Afterwards, I discuss it with my grandfather. It was he who introduced me to Sherlock Holmes in the first place. We share a passion for these stories, and a kind of mania for authenticity when it comes to their screen adaptations. He was not impressed: thought that Colin Blakely, as Dr Watson, was too vocal and strident. I can see his point. Robert Stephens, as Holmes, was not quite right either: there was a high-pitched campness to his performance that seemed almost absurd. And yet already something about this film haunts me. Something about the bachelor snugness of Holmes's apartment (sets designed by Alexander Trauner), about the melancholy of the Scottish countryside (photographed by Christopher Challis), which I can't get out of my head. Perhaps it's the music. A recurring motif is the famous theme from Swan Lake, and I find myself whistling it on the way to school the next morning.
1976
Somewhere, at the back of a novel (I have long forgotten the title), I find a list of other books available from the same publisher. One of them is the novelisation of The Private Life of Sherlock Holmes. I order it, somehow not believing that it will ever arrive. But a few days later, a package appears for me in the post.
At this time, of course, it is not possible to "own" films on video. You cannot see them whenever you want, or rewind and freeze-frame your favourite scenes. It is rare for original screenplays to be published, and so the existing technology really allows only one way of capturing and reliving your favourite movies: the novelisation, that bastard, misshapen offspring of the cinema and the written word. At home, my bookshelves groan under the weight of these execrably written texts: cheap, hastily assembled adaptations of recent movies and TV series. And despite my feelings about Billy Wilder's film, I expect this one to be no better.

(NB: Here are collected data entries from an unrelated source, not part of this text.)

lemma step_inv (T : Int) (i : Nat) (d : PySem.Dict Int Int)
    (hinv : LoopInv T i d) (hT : 2 * 2 ^ i < T) : LoopInv T (i + 1) (pvStep d) := by
  obtain ⟨f, r, hTe, hr0, hrp, hcase⟩ := hinv
  have hpp : (0 : Int) < 2 ^ i := by positivity
  have hps : (2 : Int) ^ (i + 1) = 2 * 2 ^ i := by ring
  rcases hcase with ⟨hr, hf, hd⟩ | ⟨hr, hf, hd | hd⟩ | ⟨hr, hf, hd⟩
  · -- one key f-1 with count 2^i  (r = 0)
    subst hd; subst hr
    have hf3 : 2 < f := by nlinarith
    rcases Int.even_or_odd f with ⟨m, hm⟩ | ⟨m, hm⟩
    · -- f = 2m, m ≥ 2
      have hm2 : 2 ≤ m := by omega
      rw [pvStep_one, show f - 1 = 2 * (m - 1) + 1 by omega]
      simp only [pvSplit_odd]
      split_ifs <;> try (exfalso; omega)
      rw [pvAdd_empty, pvAdd_one_self]
      refine ⟨m, 0, by rw [hps]; linear_combination hTe + 2 ^ i * hm, le_refl 0, by positivity,
        Or.inl ⟨rfl, by omega, ?_⟩⟩
      rw [show (2:Int) ^ i + 2 ^ i = 2 ^ (i+1) by rw [hps]; ring]
    · -- f = 2m + 1, m ≥ 1
      rw [pvStep_one, show f - 1 = 2 * m by omega]
      simp only [pvSplit_even]
      rcases (show m = 1 ∨ 2 ≤ m by omega) with hm1 | hm2
      · subst hm1
        split_ifs <;> try (exfalso; omega)
        rw [pvAdd_empty]
        exact ⟨1, 2 ^ i, by rw [hps]; linear_combination hTe + 2 ^ i * hm, by positivity,
          by rw [hps]; omega, Or.inr (Or.inr ⟨hpp, rfl, rfl⟩)⟩
      · split_ifs <;> try (exfalso; omega)
        rw [pvAdd_empty, pvAdd_one_new _ _ _ _ (by omega)]
        refine ⟨m, 2 ^ i, by rw [hps]; linear_combination hTe + 2 ^ i * hm, le_of_lt hpp,
          by rw [hps]; omega, Or.inr (Or.inl ⟨hpp, by omega, Or.inr ?_⟩)⟩
        rw [show (2:Int) ^ (i+1) - 2 ^ i = 2 ^ i by rw [hps]; ring]
  · -- two keys, order [(f, r), (f-1, 2^i - r)]
    subst hd
    rcases Int.even_or_odd f with ⟨m, hm⟩ | ⟨m, hm⟩
    · -- f = 2m, m ≥ 1
      rw [pvStep_two _ _ _ _ (by omega), show f = 2 * m by omega,
          show (2 * m : Int) - 1 = 2 * (m - 1) + 1 by ring]
      simp only [pvSplit_even, pvSplit_odd]
      rcases (show m = 1 ∨ 2 ≤ m by omega) with hm1 | hm2
      · subst hm1
        split_ifs <;> try (exfalso; omega)
        rw [pvAdd_empty]
        exact ⟨1, r, by rw [hps]; linear_combination hTe + 2 ^ i * hm, hr0, by rw [hps]; omega,
          Or.inr (Or.inr ⟨hr, rfl, rfl⟩)⟩
      · split_ifs <;> try (exfalso; omega)
        rw [pvAdd_empty, pvAdd_one_new _ _ _ _ (by omega),
            pvAdd_two_fst _ _ _ _ _ (by omega), pvAdd_two_fst _ _ _ _ _ (by omega)]
        refine ⟨m, r, by rw [hps]; linear_combination hTe + 2 ^ i * hm, hr0, by rw [hps]; omega,
          Or.inr (Or.inl ⟨hr, by omega, Or.inr ?_⟩)⟩
        rw [show r + (2 ^ i - r) + (2 ^ i - r) = (2:Int) ^ (i+1) - r by rw [hps]; ring]
    · -- f = 2m + 1, m ≥ 1
      have hm1' : 1 ≤ m := by omega
      rw [pvStep_two _ _ _ _ (by omega), show f = 2 * m + 1 by omega,
          show (2 * m + 1 : Int) - 1 = 2 * m by ring]
      simp only [pvSplit_odd, pvSplit_even]
      rcases (show m = 1 ∨ 2 ≤ m by omega) with hm1 | hm2
      · subst hm1
        split_ifs <;> try (exfalso; omega)
        rw [pvAdd_empty, pvAdd_one_self, pvAdd_one_self]
        exact ⟨1, 2 ^ i + r, by rw [hps]; linear_combination hTe + 2 ^ i * hm, by omega,
          by rw [hps]; omega,
          Or.inr (Or.inr ⟨by omega, rfl, by rw [show r + r + (2 ^ i - r) = (2:Int) ^ i + r by ring]⟩)⟩
      · split_ifs <;> try (exfalso; omega)
        rw [pvAdd_empty, pvAdd_one_self, pvAdd_one_new _ _ _ _ (by omega),
            pvAdd_two_fst _ _ _ _ _ (by omega)]
        refine ⟨m, 2 ^ i + r, by rw [hps]; linear_combination hTe + 2 ^ i * hm, by omega,
          by rw [hps]; omega, Or.inr (Or.inl ⟨by omega, by omega, Or.inl ?_⟩)⟩
        rw [show r + r + (2 ^ i - r) = (2:Int) ^ i + r by ring,
            show (2:Int) ^ (i+1) - (2 ^ i + r) = 2 ^ i - r by rw [hps]; ring]
  · -- two keys, order [(f-1, 2^i - r), (f, r)]
    subst hd
    rcases Int.even_or_odd f with ⟨m, hm⟩ | ⟨m, hm⟩
    · -- f = 2m, m ≥ 1
      rw [pvStep_two _ _ _ _ (by omega), show f = 2 * m by omega,
          show (2 * m : Int) - 1 = 2 * (m - 1) + 1 by ring]
      simp only [pvSplit_even, pvSplit_odd]
      rcases (show m = 1 ∨ 2 ≤ m by omega) with hm1 | hm2
      · subst hm1
        split_ifs <;> try (exfalso; omega)
        rw [pvAdd_empty]
        exact ⟨1, r, by rw [hps]; linear_combination hTe + 2 ^ i * hm, hr0, by rw [hps]; omega,
          Or.inr (Or.inr ⟨hr, rfl, rfl⟩)⟩
      · split_ifs <;> try (exfalso; omega)
        rw [pvAdd_empty, pvAdd_one_self, pvAdd_one_self, pvAdd_one_new _ _ _ _ (by omega)]
        refine ⟨m, r, by rw [hps]; linear_combination hTe + 2 ^ i * hm, hr0, by rw [hps]; omega,
          Or.inr (Or.inl ⟨hr, by omega, Or.inr ?_⟩)⟩
        rw [show 2 ^ i - r + (2 ^ i - r) + r = (2:Int) ^ (i+1) - r by rw [hps]; ring]
    · -- f = 2m + 1, m ≥ 1
      have hm1' : 1 ≤ m := by omega
      rw [pvStep_two _ _ _ _ (by omega), show f - 1 = 2 * m by omega,
          show f = 2 * m + 1 by omega]
      simp only [pvSplit_even, pvSplit_odd]
      rcases (show m = 1 ∨ 2 ≤ m by omega) with hm1 | hm2
      · subst hm1
        split_ifs <;> try (exfalso; omega)
        rw [pvAdd_empty, pvAdd_one_self, pvAdd_one_self]
        exact ⟨1, 2 ^ i + r, by rw [hps]; linear_combination hTe + 2 ^ i * hm, by omega,
          by rw [hps]; omega,
          Or.inr (Or.inr ⟨by omega, rfl, by rw [show 2 ^ i - r + r + r = (2:Int) ^ i + r by ring]⟩)⟩
      · split_ifs <;> try (exfalso; omega)
        rw [pvAdd_empty, pvAdd_one_new _ _ _ _ (by omega),
            pvAdd_two_snd _ _ _ _ _ (by omega), pvAdd_two_snd _ _ _ _ _ (by omega)]
        refine ⟨m, 2 ^ i + r, by rw [hps]; linear_combination hTe + 2 ^ i * hm, by omega,
          by rw [hps]; omega, Or.inr (Or.inl ⟨by omega, by omega, Or.inr ?_⟩)⟩
        rw [show 2 ^ i - r + r + r = (2:Int) ^ i + r by ring,
            show (2:Int) ^ (i+1) - (2 ^ i + r) = 2 ^ i - r by rw [hps]; ring]
  · -- f = 1: impossible while the loop still runs (T < 2 * 2^i)
    exfalso; subst hf; omega

lemma solveLoop_spec (T K : Int) (i : Nat) (fuel : Nat) (d : PySem.Dict Int Int)
    (hinv : LoopInv T i d) (hK : 2 ^ i ≤ K) (hKT : K < T)
    (hfuel : (K - 2 ^ i).toNat < fuel) :
    ∃ (l : Nat) (dd : PySem.Dict Int Int),
      pvSolveLoop fuel d (2 ^ i) (K - 2 ^ i + 1) = (dd, K - 2 ^ l + 1) ∧
      LoopInv T l dd ∧ 2 ^ l ≤ K ∧ K < 2 ^ (l + 1) := by
  induction fuel generalizing i d with
  | zero => omega
  | succ fuel ih =>
    have hps : (2 : Int) ^ (i + 1) = 2 * 2 ^ i := by ring
    have hp1 : (1 : Int) ≤ 2 ^ i := by
      have : (0:Int) < 2 ^ i := by positivity
      omega
    by_cases hc : (2 : Int) ^ i < K - 2 ^ i + 1
    · have hT2 : 2 * 2 ^ i < T := by omega
      have e1 : (2 : Int) ^ i * 2 = 2 ^ (i + 1) := by ring
      have e2 : K - 2 ^ i + 1 - 2 ^ i = K - 2 ^ (i + 1) + 1 := by rw [hps]; ring
      simp only [pvSolveLoop]
      rw [if_pos hc, e1, e2]
      have hp1' : (1 : Int) ≤ 2 ^ (i + 1) := by
        have : (0:Int) < 2 ^ (i+1) := by positivity
        omega
      exact ih (i + 1) (pvStep d) (step_inv T i d hinv hT2) (by omega) (by omega)
    · simp only [pvSolveLoop]
      rw [if_neg hc]
      exact ⟨i, d, rfl, hinv, hK, by omega⟩

-- A's final answer and B's final pair computation agree on the picked gap g
lemma final_eq (g : Int) (hg : 1 ≤ g) :
    (max (pvSplitRooms g).1 (pvSplitRooms g).2, min (pvSplitRooms g).1 (pvSplitRooms g).2) =
      (g - 1 - PySem.Int.floordiv (g - 1) 2, PySem.Int.floordiv (g - 1) 2) := by
  rcases Int.even_or_odd g with ⟨m, hm⟩ | ⟨m, hm⟩
  · subst hm
    rw [show m + m = 2 * m by ring, pvSplit_even,
        PySem.Int.floordiv_eq_ediv_of_pos (by norm_num)]
    refine Prod.ext ?_ ?_ <;> simp [max_def, min_def] <;> first | (split_ifs <;> omega) | omega
  · subst hm
    rw [pvSplit_odd, PySem.Int.floordiv_eq_ediv_of_pos (by norm_num)]
    refine Prod.ext ?_ ?_ <;> simp [max_def, min_def] <;> first | (split_ifs <;> omega) | omega

-- the power of two B computes is the level the loop stops at
lemma pow_log_eq (K : Int) (l : Nat) (h2 : 2 ≤ K) (hl : 2 ^ l ≤ K) (hr : K < 2 ^ (l + 1)) :
    (1 : Int) <<< (PySem.Int.bitLength K - 1) = 2 ^ l := by
  have h1 := PySem.Int.lt_two_pow_bitLength K
  have h2' := PySem.Int.two_pow_bitLength_le K (by omega)
  have hcl : ((2 ^ l : Nat) : Int) = 2 ^ l := by push_cast; ring
  have hcl1 : ((2 ^ (l + 1) : Nat) : Int) = 2 ^ (l + 1) := by push_cast; ring
  have hNl : 2 ^ l ≤ K.natAbs := by omega
  have hNr : K.natAbs < 2 ^ (l + 1) := by omega
  have hbl : PySem.Int.bitLength K - 1 = l := by
    by_contra hne
    rcases Nat.lt_or_ge (PySem.Int.bitLength K - 1) l with hlt | hge
    · have : 2 ^ PySem.Int.bitLength K ≤ 2 ^ l :=
        Nat.pow_le_pow_right (by norm_num) (by omega)
      omega
    · have : 2 ^ (l + 1) ≤ 2 ^ (PySem.Int.bitLength K - 1) :=
        Nat.pow_le_pow_right (by norm_num) (by omega)
      omega
  rw [hbl, Int.shiftLeft_eq]; ring

-- ===== VERDICT (by name: the statement is the Claim_ definition above) =====
theorem solve_spec : Claim_equal_solve := by
  unfold Claim_equal_solve
  intro N K _ hpre
  obtain ⟨hN, hKN⟩ := hpre
  unfold Spec_solve solve solve_alt
  dsimp only
  have hinit : (PySem.Dict.empty : PySem.Dict Int Int).insert N 1 = PySem.Dict.mk [(N, 1)] := by
    apply PySem.Dict.ext
    simp [PySem.Dict.insert, PySem.Dict.empty]
  by_cases hK1 : K ≤ 1
  · have hstop : pvSolveLoop ((K - 1).toNat + 1) (PySem.Dict.mk [(N, 1)]) 1 K
        = (PySem.Dict.mk [(N, 1)], K) := by
      simp only [pvSolveLoop]
      rw [if_neg (by omega)]
    rw [hinit, hstop]
    simp only [PySem.Dict.keys_mk, List.map_cons, List.map_nil]
    rw [if_pos hK1]
    exact final_eq N (by omega)
  · push_neg at hK1
    have h20 : ((2:Int) ^ (0:Nat)) = 1 := pow_zero 2
    have hinv0 : LoopInv (N + 1) 0 (PySem.Dict.mk [(N, 1)]) := by
      refine ⟨N + 1, 0, by ring, le_refl 0, by norm_num, Or.inl ⟨rfl, by omega, by norm_num⟩⟩
    obtain ⟨l, dd, hloop, hinvl, hlK, hKl⟩ :=
      solveLoop_spec (N + 1) K 0 ((K - 1).toNat + 1) (PySem.Dict.mk [(N, 1)]) hinv0
        (by rw [h20]; omega) (by omega) (by rw [h20]; omega)
    have hloop' : pvSolveLoop ((K - 1).toNat + 1) (PySem.Dict.mk [(N, 1)]) 1 K
        = (dd, K - 2 ^ l + 1) := by
      rw [h20] at hloop
      rw [show K - 1 + 1 = K by ring] at hloop
      exact hloop
    rw [hinit, hloop']
    have hp : (1 : Int) <<< (PySem.Int.bitLength K - 1) = 2 ^ l :=
      pow_log_eq K l (by omega) hlK hKl
    rw [if_neg (by omega : ¬ K ≤ 1), hp]
    have hppos : (0 : Int) < 2 ^ l := by positivity
    obtain ⟨f, r, hTe, hr0, hrp, hcase⟩ := hinvl
    have hfd : PySem.Int.floordiv (N + 1) (2 ^ l) = f := by
      rw [PySem.Int.floordiv_eq_iff_of_pos hppos]
      constructor <;> nlinarith
    have hmd : PySem.Int.mod (N + 1) (2 ^ l) = r := by
      have h := PySem.Int.floordiv_mul_add_mod (N + 1) (2 ^ l)
      rw [hfd] at h
      linear_combination hTe + h
    rw [hfd, hmd]
    rcases hcase with ⟨hr, hf, hd⟩ | ⟨hr, hf, hd | hd⟩ | ⟨hr, hf, hd⟩
    · -- single key f - 1 (r = 0)
      subst hd
      simp only [PySem.Dict.keys_mk, List.map_cons, List.map_nil]
      rw [if_neg (by omega)]
      exact final_eq (f - 1) (by omega)
    · -- keys [f, f-1]
      subst hd
      simp only [PySem.Dict.keys_mk, List.map_cons, List.map_nil]
      rw [max_eq_left (by omega : f - 1 ≤ f), min_eq_right (by omega : f - 1 ≤ f),
          pvGetD_two_fst]
      by_cases hcnd : K - 2 ^ l + 1 ≤ r
      · rw [if_pos hcnd, if_pos ⟨hr, hcnd⟩]
        exact final_eq f (by omega)
      · rw [if_neg hcnd, if_neg (by tauto)]
        exact final_eq (f - 1) (by omega)
    · -- keys [f-1, f]
      subst hd
      simp only [PySem.Dict.keys_mk, List.map_cons, List.map_nil]
      rw [max_eq_right (by omega : f - 1 ≤ f), min_eq_left (by omega : f - 1 ≤ f),
          pvGetD_two_snd _ _ _ _ (by omega)]
      by_cases hcnd : K - 2 ^ l + 1 ≤ r
      · rw [if_pos hcnd, if_pos ⟨hr, hcnd⟩]
        exact final_eq f (by omega)
      · rw [if_neg hcnd, if_neg (by tauto)]
        exact final_eq (f - 1) (by omega)
    · -- single key 1 (f = 1)
      subst hf; subst hd
      simp only [PySem.Dict.keys_mk, List.map_cons, List.map_nil]
      rw [if_pos ⟨hr, by omega⟩]
      exact final_eq 1 (by norm_num)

But I'm wrong. It's a beautifully judged pastiche of the Conan Doyle style, by two well-known writers, Michael and Mollie Hardwick. I enjoy it every bit as much as the original Holmes stories, and read it again and again, even when I should be reading my Shakespeare plays and my Jane Austen novels and all the other sacred cows of the British school system.
1978
A couple of years later, the film is on television again, and I realize that yes, the music is the key to its magic. But most of it is not by Tchaikovsky. It's by someone I have never heard of, until now: Miklós Rózsa. An adaptation of his own violin concerto, according to the opening credits. There is an aching, desperate sadness and nostalgie to the love theme in this movie, which seems — theoretically — to be at odds with the lightheartedness and brittle humour which characterise the first hour or so. The combination shouldn't work, but it does.

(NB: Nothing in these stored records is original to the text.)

theorem pvMarkDown_preserve_true : ∀ (t : Nat) (used : List Bool) (k : Int) (m : Nat),
    used.getD m false = true → (pvMarkDown used k t).getD m false = true := by
  intro t
  induction t with
  | zero => intro used k m h; exact h
  | succ t ih =>
    intro used k m h
    refine ih _ _ _ ?_
    by_cases hm : k.toNat = m
    · subst hm; exact pvGetD_set_self _ _ _ _ (pvGetD_true_lt _ _ h)
    · rw [pvGetD_set_ne _ _ _ _ _ hm]; exact h

theorem pvMarkUp_preserve_true : ∀ (t : Nat) (used : List Bool) (k : Int) (m : Nat),
    used.getD m false = true → (pvMarkUp used k t).getD m false = true := by
  intro t
  induction t with
  | zero => intro used k m h; exact h
  | succ t ih =>
    intro used k m h
    refine ih _ _ _ ?_
    by_cases hm : k.toNat = m
    · subst hm; exact pvGetD_set_self _ _ _ _ (pvGetD_true_lt _ _ h)
    · rw [pvGetD_set_ne _ _ _ _ _ hm]; exact h

theorem pvMarkDown_top (t : Nat) (used : List Bool) (k : Int) (ht : 1 ≤ t)
    (hlen : k.toNat < used.length) : (pvMarkDown used k t).getD k.toNat false = true := by
  obtain ⟨t, rfl⟩ : ∃ t', t = t' + 1 := ⟨t - 1, by omega⟩
  rw [pvMarkDown]
  exact pvMarkDown_preserve_true _ _ _ _ (pvGetD_set_self _ _ _ _ hlen)

theorem pvMarkUp_top : ∀ (t : Nat) (used : List Bool) (k : Int), 1 ≤ t → 0 ≤ k →
    (k + t - 1).toNat < used.length → (pvMarkUp used k t).getD (k + t - 1).toNat false = true := by
  intro t
  induction t with
  | zero => omega
  | succ t ih =>
    intro used k _ hk hlen
    rw [pvMarkUp]
    by_cases ht : t = 0
    · subst ht
      have : (k + (0 + 1 : Nat) - 1).toNat = k.toNat := by omega
      rw [this] at hlen ⊢
      exact pvMarkUp_preserve_true _ _ _ _ (pvGetD_set_self _ _ _ _ hlen)
    · have heq : (k + 1 + t - 1).toNat = (k + (t + 1 : Nat) - 1).toNat := by push_cast; omega
      have := ih (used.set k.toNat true) (k + 1) (by omega) (by omega)
        (by rw [heq, List.length_set]; exact hlen)
      rw [heq] at this
      exact this

-- scanning helper characterizations
theorem pvAscBad_false_iff (board : List (List Int)) (i prev : Int) (used : List Bool) :
    ∀ (t : Nat) (k : Int), pvAscBad board i prev used k t = false ↔
      ∀ s : Nat, s < t → 0 ≤ k - s ∧ pvCol board i (k - s) = some prev ∧
        used.getD (k - s).toNat false = false := by
  intro t
  induction t with
  | zero => intro k; simp [pvAscBad]
  | succ t ih =>
    intro k
    rw [pvAscBad]
    simp only [Bool.or_eq_false_iff, decide_eq_false_iff_not, not_not, ih (k - 1)]
    constructor
    · rintro ⟨⟨⟨h1, h2⟩, h3⟩, h4⟩ s hs
      cases s with
      | zero => exact ⟨by omega, by simpa using h2, by simpa using h3⟩
      | succ s =>
        have := h4 s (by omega)
        refine ⟨by omega, ?_, ?_⟩ <;> simp_all [show k - 1 - (s : Int) = k - (s + 1 : Nat) by push_cast; omega]
    · intro h
      refine ⟨?_, fun s hs => ?_⟩
      · have := h 0 (by omega)
        simp only [Nat.cast_zero, sub_zero] at this
        exact ⟨⟨by omega, this.2.1⟩, this.2.2⟩
      · have := h (s + 1) (by omega)
        simpa [show k - 1 - (s : Int) = k - (s + 1 : Nat) by push_cast; omega] using this

theorem pvDescBad_false_iff (board : List (List Int)) (i cur : Int) :
    ∀ (t : Nat) (k : Int), pvDescBad board i cur k t = false ↔
      ∀ s : Nat, s < t → pvCol board i (k + s) = some cur := by
  intro t
  induction t with
  | zero => intro k; simp [pvDescBad]
  | succ t ih =>
    intro k
    rw [pvDescBad]
    simp only [Bool.or_eq_false_iff, decide_eq_false_iff_not, not_not, ih (k + 1)]
    constructor
    · rintro ⟨h1, h2⟩ s hs
      cases s with
      | zero => simpa using h1
      | succ s =>
        have := h2 s (by omega)
        simpa [show k + 1 + (s : Int) = k + (s + 1 : Nat) by push_cast; omega] using this
    · intro h
      refine ⟨by simpa using h 0 (by omega), fun s hs => ?_⟩
      have := h (s + 1) (by omega)
      simpa [show k + 1 + (s : Int) = k + (s + 1 : Nat) by push_cast; omega] using this

-- every cell the loops may touch is readable under Pre_
theorem pvPre_col (board : List (List Int)) (i n l : Int) (hpre : Pre_check_v board i n l) :
    ∀ k : Int, 0 ≤ k → k < max 1 n → ∃ v, pvCol board i k = some v := by
  intro k hk0 hkm
  obtain ⟨hlen, hrow⟩ := hpre
  have hklen : k < (board.length : Int) := by omega
  have hget : PySem.List.pyGet? board k = some board[k.toNat] :=
    PySem.List.pyGet?_eq_some_getElem board hk0 hklen
  have hin : PySem.Raise.InRange board[k.toNat].length i := by
    have := hrow k.toNat (by omega)
    rwa [List.getD_eq_getElem board [] (by omega)] at this
  have : PySem.List.pyGet? board[k.toNat] i ≠ none := fun h =>
    ((PySem.List.pyGet?_eq_none_iff _ _).mp h) hin
  obtain ⟨v, hv⟩ := Option.ne_none_iff_exists'.mp this
  exact ⟨v, by rw [pvCol, hget, Option.bind_some, hv]⟩

-- the descent scan of A: it succeeds exactly on a full ramp of max(l,1) cells at level `now`
theorem check_v_inner_char (board : List (List Int)) (i n l now : Int)
    (hcol : ∀ k : Int, 0 ≤ k → k < n → ∃ v, pvCol board i k = some v) :
    ∀ (rn : Nat) (c k : Int) (t : Nat), rn = (max (l - c) 1).toNat → t = (n - k).toNat →
      0 ≤ k → k < n → (1 ≤ l - c ∨ pvCol board i k = some now) →
      check_v_inner board i n l now c k t =
        if k + max (l - c) 1 - 1 < n ∧
            (∀ s : Int, 0 ≤ s → s < max (l - c) 1 → pvCol board i (k + s) = some now)
        then some (now, k + max (l - c) 1 - 1) else none := by
  intro rn
  induction rn with
  | zero => intro c k t hrn _ _ _ _; exfalso; omega
  | succ m ih =>
    intro c k t hrn ht hk0 hkn hfirst
    obtain ⟨t', rfl⟩ : ∃ t', t = t' + 1 := ⟨t - 1, by omega⟩
    obtain ⟨v, hv⟩ := hcol k hk0 hkn
    rw [check_v_inner, hv]
    simp only
    by_cases hvn : v = now
    · have hv' : pvCol board i k = some now := by rw [hv, hvn]
      rw [if_pos hvn]
      by_cases hlc : l ≤ c + 1
      · have hM : max (l - c) 1 = 1 := by omega
        have hall : ∀ s : Int, 0 ≤ s → s < max (l - c) 1 → pvCol board i (k + s) = some now := by
          intro s h0 h1
          rw [hM] at h1
          have : s = 0 := by omega
          subst this; simpa using hv'
        rw [if_pos hlc, if_pos ⟨by omega, hall⟩, hM, hvn]
        norm_num
      · have hM : max (l - c) 1 = l - c := by omega
        rw [if_neg hlc, if_neg (by simp [hvn])]
        have hM1 : max (l - (c + 1)) 1 = l - c - 1 := by omega
        by_cases hkn1 : k = n - 1
        · rw [if_pos hkn1, if_neg (fun hc => by have := hc.1; rw [hM] at this; omega)]
        · rw [if_neg hkn1]
          rw [ih (c + 1) (k + 1) t' (by omega) (by omega) (by omega) (by omega)
            (Or.inl (by omega))]
          have hcond : (k + 1 + max (l - (c + 1)) 1 - 1 < n ∧
              (∀ s : Int, 0 ≤ s → s < max (l - (c + 1)) 1 →
                pvCol board i (k + 1 + s) = some now)) ↔
              (k + max (l - c) 1 - 1 < n ∧
              (∀ s : Int, 0 ≤ s → s < max (l - c) 1 → pvCol board i (k + s) = some now)) := by
            rw [hM, hM1]
            constructor
            · rintro ⟨hlt, hall⟩
              refine ⟨by omega, fun s h0 hs => ?_⟩
              rcases eq_or_lt_of_le h0 with h | h
              · rw [← h]; simpa using hv'
              · have := hall (s - 1) (by omega) (by omega)
                rwa [show k + 1 + (s - 1) = k + s by ring] at this
            · rintro ⟨hlt, hall⟩
              refine ⟨by omega, fun s h0 hs => ?_⟩
              have := hall (s + 1) (by omega) (by omega)
              rwa [show k + (s + 1) = k + 1 + s by ring] at this
          by_cases hC : k + max (l - c) 1 - 1 < n ∧
              (∀ s : Int, 0 ≤ s → s < max (l - c) 1 → pvCol board i (k + s) = some now)
          · rw [if_pos (hcond.mpr hC), if_pos hC]
            exact congrArg some (congrArg (Prod.mk now) (by rw [hM1, hM]; omega))
          · rw [if_neg (fun h => hC (hcond.mp h)), if_neg hC]
    · have hlc : 1 ≤ l - c := by
        rcases hfirst with h | h
        · exact h
        · rw [hv] at h; exact absurd (Option.some_inj.mp h) hvn
      rw [if_neg hvn, if_neg (by omega), if_pos (by simpa using hvn),
        if_neg (fun h => ?_)]
      exact hvn (Option.some_inj.mp ((h.2 0 le_rfl (by omega)).symm.trans (by simpa using hv)).symm)

-- the simulation invariant tying A's (past, count) to B's used[] array at position j
def pvInv (board : List (List Int)) (i n l : Int) (used : List Bool)
    (past count j : Int) : Prop :=
  1 ≤ j ∧ 0 ≤ count ∧ used.length = n.toNat ∧
  (∀ t : Int, 0 ≤ t → t < count →
      0 ≤ j - 1 - t ∧ pvCol board i (j - 1 - t) = some past ∧
      used.getD (j - 1 - t).toNat false = false) ∧
  (1 ≤ l →
      j - 1 - count < 0 ∨ used.getD (j - 1 - count).toNat false = true ∨
      pvCol board i (j - 1 - count) ≠ some past) ∧
  (∀ k : Int, j ≤ k → used.getD k.toNat false = false)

There are two stories in the film: a mad Russian ballerina asks Holmes to become the father of her child, and he gets out of it by pretending that he and Dr Watson are homosexual. Then, a beautiful woman arrives at 221B Baker Street late one night, having apparently survived a murder attempt. She, Holmes and Watson go to Scotland together, to find her missing husband. During their investigation, Holmes falls in love with her, but he discovers, in the end, that she is a German spy, and has been deceiving him all along. Months later, in the closing moments of the film, he learns that she has been executed by firing squad. He is heartbroken.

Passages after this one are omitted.